Moe's Italian Sandwiches is the name of an Italian submarine sandwich shop located in Portsmouth, New Hampshire. The owners, the Paganos, also own the Moe's franchising business, MadMoe Corporation, which has begun placing Moe's Italian Sandwiches restaurants throughout New England.

Phil "Moe" Pagano quit his job as a cheese salesman and opened his first shop on State St then in May 1959 when he bought a sandwich shop on Daniel Street in Portsmouth from Moe Weiner. He surprised many by selling only one type of sandwich, the recipe having been handed down by his mother. It featured mild salami, provolone, thinly sliced onions and peppers, tomatoes, olives, with a small amount of olive oil on a submarine sandwich roll.

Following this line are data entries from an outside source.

-- pv_equiv track=rewrite | github.com/istale/python_create_image | create_image.py | get_all_shape_bbox_coor_list
-- ===== SOURCE A (Python) =====
-- def get_all_shape_bbox_coor_list(list_layout):
--
--     list_all_x_coor = []
--     list_all_y_coor = []
--     for shape in list_layout:
-- 	    layer = shape[0]
-- 	    coor_list = shape[1]
--
-- 	    list_x_coor = coor_list[0::2]
-- 	    list_all_x_coor.extend(list_x_coor)
--
-- 	    list_y_coor = coor_list[1::2]
-- 	    list_all_y_coor.extend(list_y_coor)
--
--     min_x = min(list_all_x_coor)
--     min_y = min(list_all_y_coor)
--     max_x = max(list_all_x_coor)
--     max_y = max(list_all_y_coor)
--
--     most_bottom = min_y - 50
--     most_left = min_x - 50
--     most_right = max_x + 50
--     most_top = max_y + 50
--     tuple_return = (int(most_right - most_left), int(most_top - most_bottom))
--     return tuple_return
-- ===== SOURCE B (Python) =====
-- def get_all_shape_bbox_coor_list(list_layout):
--     # One pass over all coordinates with running extrema; even positions are x, odd are y.
--     min_x = max_x = min_y = max_y = None
--     for _, coor in list_layout:
--         for i, v in enumerate(coor):
--             if i % 2 == 0:
--                 if min_x is None or v < min_x:
--                     min_x = v
--                 if max_x is None or v > max_x:
--                     max_x = v
--             else:
--                 if min_y is None or v < min_y:
--                     min_y = v
--                 if max_y is None or v > max_y:
--                     max_y = v
--     return (max_x - min_x + 100, max_y - min_y + 100)
-- ===== Notes on version B (the rewrite author's own statement) =====
-- stated objective: alternative
-- what changed: B replaces A's build-four-lists-then-min/max pipeline with a single enumerate pass over all coordinates that updates four running min/max accumulators by index parity, never materialising the x/y lists; Pre_ excludes layouts with no coordinate list of length >= 2, on which A raises ValueError (min of an empty sequence) and B raises TypeError.
import Mathlib
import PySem

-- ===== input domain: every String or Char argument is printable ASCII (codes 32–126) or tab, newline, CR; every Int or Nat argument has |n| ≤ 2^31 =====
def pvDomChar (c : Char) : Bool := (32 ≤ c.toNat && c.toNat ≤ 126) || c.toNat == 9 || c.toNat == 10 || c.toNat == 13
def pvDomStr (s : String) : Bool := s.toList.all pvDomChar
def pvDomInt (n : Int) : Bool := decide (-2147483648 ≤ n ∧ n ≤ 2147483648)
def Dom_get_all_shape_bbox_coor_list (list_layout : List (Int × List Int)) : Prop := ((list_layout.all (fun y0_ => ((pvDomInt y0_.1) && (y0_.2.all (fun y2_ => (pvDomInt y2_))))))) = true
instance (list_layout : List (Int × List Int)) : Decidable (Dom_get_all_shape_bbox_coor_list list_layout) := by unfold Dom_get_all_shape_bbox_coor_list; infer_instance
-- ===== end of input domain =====

-- B makes one enumerate pass with running min/max accumulators instead of materialising the x/y
-- lists and calling min/max four times (objective: alternative decomposition, same asymptotic cost).

-- B-side helpers:
-- `if o is None or v < o: o = v` on a running minimum
def pvUpdMin (o : Option Int) (v : Int) : Option Int :=
  match o with
  | none => some v
  | some m => if v < m then some v else some m

-- `if o is None or v > o: o = v` on a running maximum
def pvUpdMax (o : Option Int) (v : Int) : Option Int :=
  match o with
  | none => some v
  | some m => if m < v then some v else some m

-- B's `for i, v in enumerate(coor)` loop, carrying the index i and the four accumulators
def pvScan : Nat → List Int → Option Int × Option Int × Option Int × Option Int →
    Option Int × Option Int × Option Int × Option Int
  | _, [], s => s
  | i, v :: t, (mnx, mxx, mny, mxy) =>
      pvScan (i + 1) t
        (if i % 2 = 0 then (pvUpdMin mnx v, pvUpdMax mxx v, mny, mxy)
         else (mnx, mxx, pvUpdMin mny v, pvUpdMax mxy v))

-- final step of B: the two box sides from the four accumulators (the (0,0) arm is unreachable
-- under Pre_: Python B raises TypeError there, on None arithmetic)
def pvFour : Option Int × Option Int × Option Int × Option Int → Int × Int
  | (some min_x, some max_x, some min_y, some max_y) => (max_x - min_x + 100, max_y - min_y + 100)
  | _ => (0, 0)

-- ===== PORT A =====
-- literal port: accumulate the even-index and odd-index slices of every shape, then min/max each.
-- The `(0,0)` fall-through is unreachable under Pre_: Python's min/max raise ValueError on an empty list.
def get_all_shape_bbox_coor_list (list_layout : List (Int × List Int)) : Int × Int :=
  let lists := list_layout.foldl
    (fun (acc : List Int × List Int) shape =>
      let coor_list := shape.2
      -- coor_list[0::2] / coor_list[1::2]; step 2 ≠ 0 so slice? is always `some`
      let list_x_coor := (PySem.List.slice? coor_list (some 0) none 2).getD []
      let list_y_coor := (PySem.List.slice? coor_list (some 1) none 2).getD []
      (acc.1 ++ list_x_coor, acc.2 ++ list_y_coor))
    ([], [])
  match PySem.List.min? lists.1 (fun y => y), PySem.List.min? lists.2 (fun y => y),
        PySem.List.max? lists.1 (fun y => y), PySem.List.max? lists.2 (fun y => y) with
  | some min_x, some min_y, some max_x, some max_y =>
      let most_bottom := min_y - 50
      let most_left := min_x - 50
      let most_right := max_x + 50
      let most_top := max_y + 50
      (most_right - most_left, most_top - most_bottom)
  | _, _, _, _ => (0, 0)

-- ===== PORT B =====
def get_all_shape_bbox_coor_list_alt (list_layout : List (Int × List Int)) : Int × Int :=
  pvFour (list_layout.foldl (fun s shape => pvScan 0 shape.2 s) (none, none, none, none))

-- ===== PRECONDITION & SPEC =====
-- Pre_ excludes exactly the inputs on which Python A raises ValueError (min() of an empty sequence):
-- layouts in which no shape has a coordinate list with at least two entries (so no y-coordinate exists).
def Pre_get_all_shape_bbox_coor_list (list_layout : List (Int × List Int)) : Prop :=
  ∃ p ∈ list_layout, 2 ≤ p.2.length

instance (list_layout : List (Int × List Int)) : Decidable (Pre_get_all_shape_bbox_coor_list list_layout) := by
  unfold Pre_get_all_shape_bbox_coor_list; infer_instance

def pvWitness_get_all_shape_bbox_coor_list : (List (Int × List Int)) := ([(1, [0, 5])])

def Spec_get_all_shape_bbox_coor_list (list_layout : List (Int × List Int)) (out : Int × Int) : Prop := out = get_all_shape_bbox_coor_list_alt list_layout
instance (list_layout : List (Int × List Int)) (out : Int × Int) : Decidable (Spec_get_all_shape_bbox_coor_list list_layout out) := by unfold Spec_get_all_shape_bbox_coor_list; infer_instance

-- ===== CLAIM (what is proved, stated in full; the proofs are below) =====
def Claim_equal_get_all_shape_bbox_coor_list : Prop := ∀ (list_layout : List (Int × List Int)), Dom_get_all_shape_bbox_coor_list list_layout → Pre_get_all_shape_bbox_coor_list list_layout → Spec_get_all_shape_bbox_coor_list list_layout (get_all_shape_bbox_coor_list list_layout)

-- ===== LEMMAS AND PROOFS =====

-- the even-index and odd-index elements of a list (what [0::2] and [1::2] select)
def pvEvens : List Int → List Int
  | [] => []
  | [v] => [v]
  | v :: _ :: t => v :: pvEvens t

def pvOdds : List Int → List Int
  | [] => []
  | [_] => []
  | _ :: w :: t => w :: pvOdds t

theorem aux_even (l : List Int) :
    (List.range ((l.length + 1) / 2)).filterMap (fun k : Nat => l[(2 * (k:Int)).toNat]?) = pvEvens l := by
  induction l using pvEvens.induct with
  | case1 => simp [pvEvens]
  | case2 v => simp [pvEvens, List.range_succ]
  | case3 v w t ih =>
      have hc : (((v :: w :: t).length + 1) / 2) = (t.length + 1) / 2 + 1 := by
        simp [List.length_cons]; omega
      rw [hc, List.range_succ_eq_map, List.filterMap_cons, List.filterMap_map]
      have h1 : (fun k : Nat => (v :: w :: t)[(2 * ((k:Nat):Int)).toNat]?) ∘ Nat.succ
          = fun k : Nat => t[(2 * (k:Int)).toNat]? := by
        funext k
        simp only [Function.comp]
        have h2 : (2 * (((Nat.succ k):Nat):Int)).toNat = 2 * k + 2 := by push_cast; omega
        have h3 : (2 * ((k:Nat):Int)).toNat = 2 * k := by omega
        rw [h2, h3]
        rfl
      rw [h1, ih]
      simp [pvEvens]

theorem slice?_step2_even (l : List Int) :
    PySem.List.slice? l (some 0) none 2 = some (pvEvens l) := by
  rw [← aux_even l]
  simp only [PySem.List.slice?, PySem.List.sliceIndices]
  norm_num
  have hc : (if 0 < l.length then (((l.length:Int) + 2 - 1) / 2).toNat else 0) = (l.length + 1) / 2 := by
    split <;> omega
  rw [hc]

theorem aux_odd (l : List Int) :
    (List.range (l.length / 2)).filterMap (fun k : Nat => l[(1 + 2 * (k:Int)).toNat]?) = pvOdds l := by
  induction l using pvOdds.induct with
  | case1 => simp [pvOdds]
  | case2 v => simp [pvOdds]
  | case3 v w t ih =>
      have hc : ((v :: w :: t).length / 2) = t.length / 2 + 1 := by
        simp [List.length_cons]; omega
      rw [hc, List.range_succ_eq_map, List.filterMap_cons, List.filterMap_map]
      have h1 : (fun k : Nat => (v :: w :: t)[(1 + 2 * ((k:Nat):Int)).toNat]?) ∘ Nat.succ
          = fun k : Nat => t[(1 + 2 * (k:Int)).toNat]? := by
        funext k
        simp only [Function.comp]
        have h2 : (1 + 2 * (((Nat.succ k):Nat):Int)).toNat = 2 * k + 3 := by push_cast; omega
        have h3 : (1 + 2 * ((k:Nat):Int)).toNat = 2 * k + 1 := by omega
        rw [h2, h3]
        rfl
      rw [h1, ih]
      simp [pvOdds]

theorem slice?_step2_odd (l : List Int) :
    PySem.List.slice? l (some 1) none 2 = some (pvOdds l) := by
  rcases Nat.eq_zero_or_pos l.length with h0 | hpos
  · rw [List.eq_nil_of_length_eq_zero h0]; rfl
  · rw [← aux_odd l]
    simp only [PySem.List.slice?, PySem.List.sliceIndices]
    norm_num
    have hm : min 1 (l.length : Int) = 1 := by omega
    rw [hm]
    have hc : (if (1:Nat) < l.length then (((l.length:Int) - 1 + 2 - 1) / 2).toNat else 0) = l.length / 2 := by
      split <;> omega
    rw [hc]

-- A's accumulation loop computes the concatenations of the even/odd selections
theorem foldA_eq (L : List (Int × List Int)) (a b : List Int) :
    L.foldl (fun (acc : List Int × List Int) shape =>
        (acc.1 ++ (PySem.List.slice? shape.2 (some 0) none 2).getD [],
         acc.2 ++ (PySem.List.slice? shape.2 (some 1) none 2).getD [])) (a, b)
      = (a ++ L.flatMap (fun sh => pvEvens sh.2), b ++ L.flatMap (fun sh => pvOdds sh.2)) := by
  induction L generalizing a b with
  | nil => simp
  | cons h t ih =>
      simp only [List.foldl_cons]
      rw [ih]
      simp [slice?_step2_even, slice?_step2_odd, List.append_assoc]

-- B's inner enumerate loop, characterised by folds over the even/odd selections
theorem scan_eq (l : List Int) (i : Nat) (hi : i % 2 = 0) (mnx mxx mny mxy : Option Int) :
    pvScan i l (mnx, mxx, mny, mxy)
      = ((pvEvens l).foldl pvUpdMin mnx, (pvEvens l).foldl pvUpdMax mxx,
         (pvOdds l).foldl pvUpdMin mny, (pvOdds l).foldl pvUpdMax mxy) := by
  induction l using pvEvens.induct generalizing i mnx mxx mny mxy with
  | case1 => simp [pvScan, pvEvens, pvOdds]
  | case2 v => simp [pvScan, pvEvens, pvOdds, hi]
  | case3 v w t ih =>
      have h1 : (i + 1) % 2 ≠ 0 := by omega
      have h2 : (i + 1 + 1) % 2 = 0 := by omega
      simp [pvScan, pvEvens, pvOdds, hi, h1, ih _ h2]

theorem foldB_eq (L : List (Int × List Int)) (mnx mxx mny mxy : Option Int) :
    L.foldl (fun s shape => pvScan 0 shape.2 s) (mnx, mxx, mny, mxy)
      = ((L.flatMap (fun sh => pvEvens sh.2)).foldl pvUpdMin mnx,
         (L.flatMap (fun sh => pvEvens sh.2)).foldl pvUpdMax mxx,
         (L.flatMap (fun sh => pvOdds sh.2)).foldl pvUpdMin mny,
         (L.flatMap (fun sh => pvOdds sh.2)).foldl pvUpdMax mxy) := by
  induction L generalizing mnx mxx mny mxy with
  | nil => simp
  | cons h t ih =>
      simp only [List.foldl_cons]
      rw [scan_eq _ 0 rfl, ih]
      simp [List.flatMap_cons, List.foldl_append]

theorem min?_eq_foldl (xs : List Int) :
    PySem.List.min? xs (fun y => y) = xs.foldl pvUpdMin none := by
  unfold PySem.List.min?
  congr 1
  funext acc x
  cases acc <;> rfl

theorem max?_eq_foldl (xs : List Int) :
    PySem.List.max? xs (fun y => y) = xs.foldl pvUpdMax none := by
  unfold PySem.List.max?
  congr 1
  funext acc x
  cases acc <;> rfl

-- ===== VERDICT (by name: the statement is the Claim_ definition above) =====
theorem get_all_shape_bbox_coor_list_spec : Claim_equal_get_all_shape_bbox_coor_list := by
  intro L _ _
  unfold Spec_get_all_shape_bbox_coor_list
  unfold get_all_shape_bbox_coor_list get_all_shape_bbox_coor_list_alt pvFour
  rw [foldA_eq, foldB_eq]
  simp only [List.nil_append, min?_eq_foldl, max?_eq_foldl]
  rcases hx : (L.flatMap (fun sh => pvEvens sh.2)).foldl pvUpdMin none with _ | mnx <;>
  rcases hX : (L.flatMap (fun sh => pvEvens sh.2)).foldl pvUpdMax none with _ | mxx <;>
  rcases hy : (L.flatMap (fun sh => pvOdds sh.2)).foldl pvUpdMin none with _ | mny <;>
  rcases hY : (L.flatMap (fun sh => pvOdds sh.2)).foldl pvUpdMax none with _ | mxy <;>
  simp only [hx, hX, hy, hY] <;>
  first
    | rfl
    | (refine Prod.ext ?_ ?_ <;> dsimp <;> ring)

In 1993, Phil Pagano started selling franchises, offering others a chance to open their own Moe's. Today these franchises can be found throughout New England, though most locations are in southern New Hampshire.

The Portsmouth shop, on Daniel Street, is still run by the Pagano family and is located a few doors down from the original shop's location. They have since expanded their menu to include turkey, ham, tuna and several other choices.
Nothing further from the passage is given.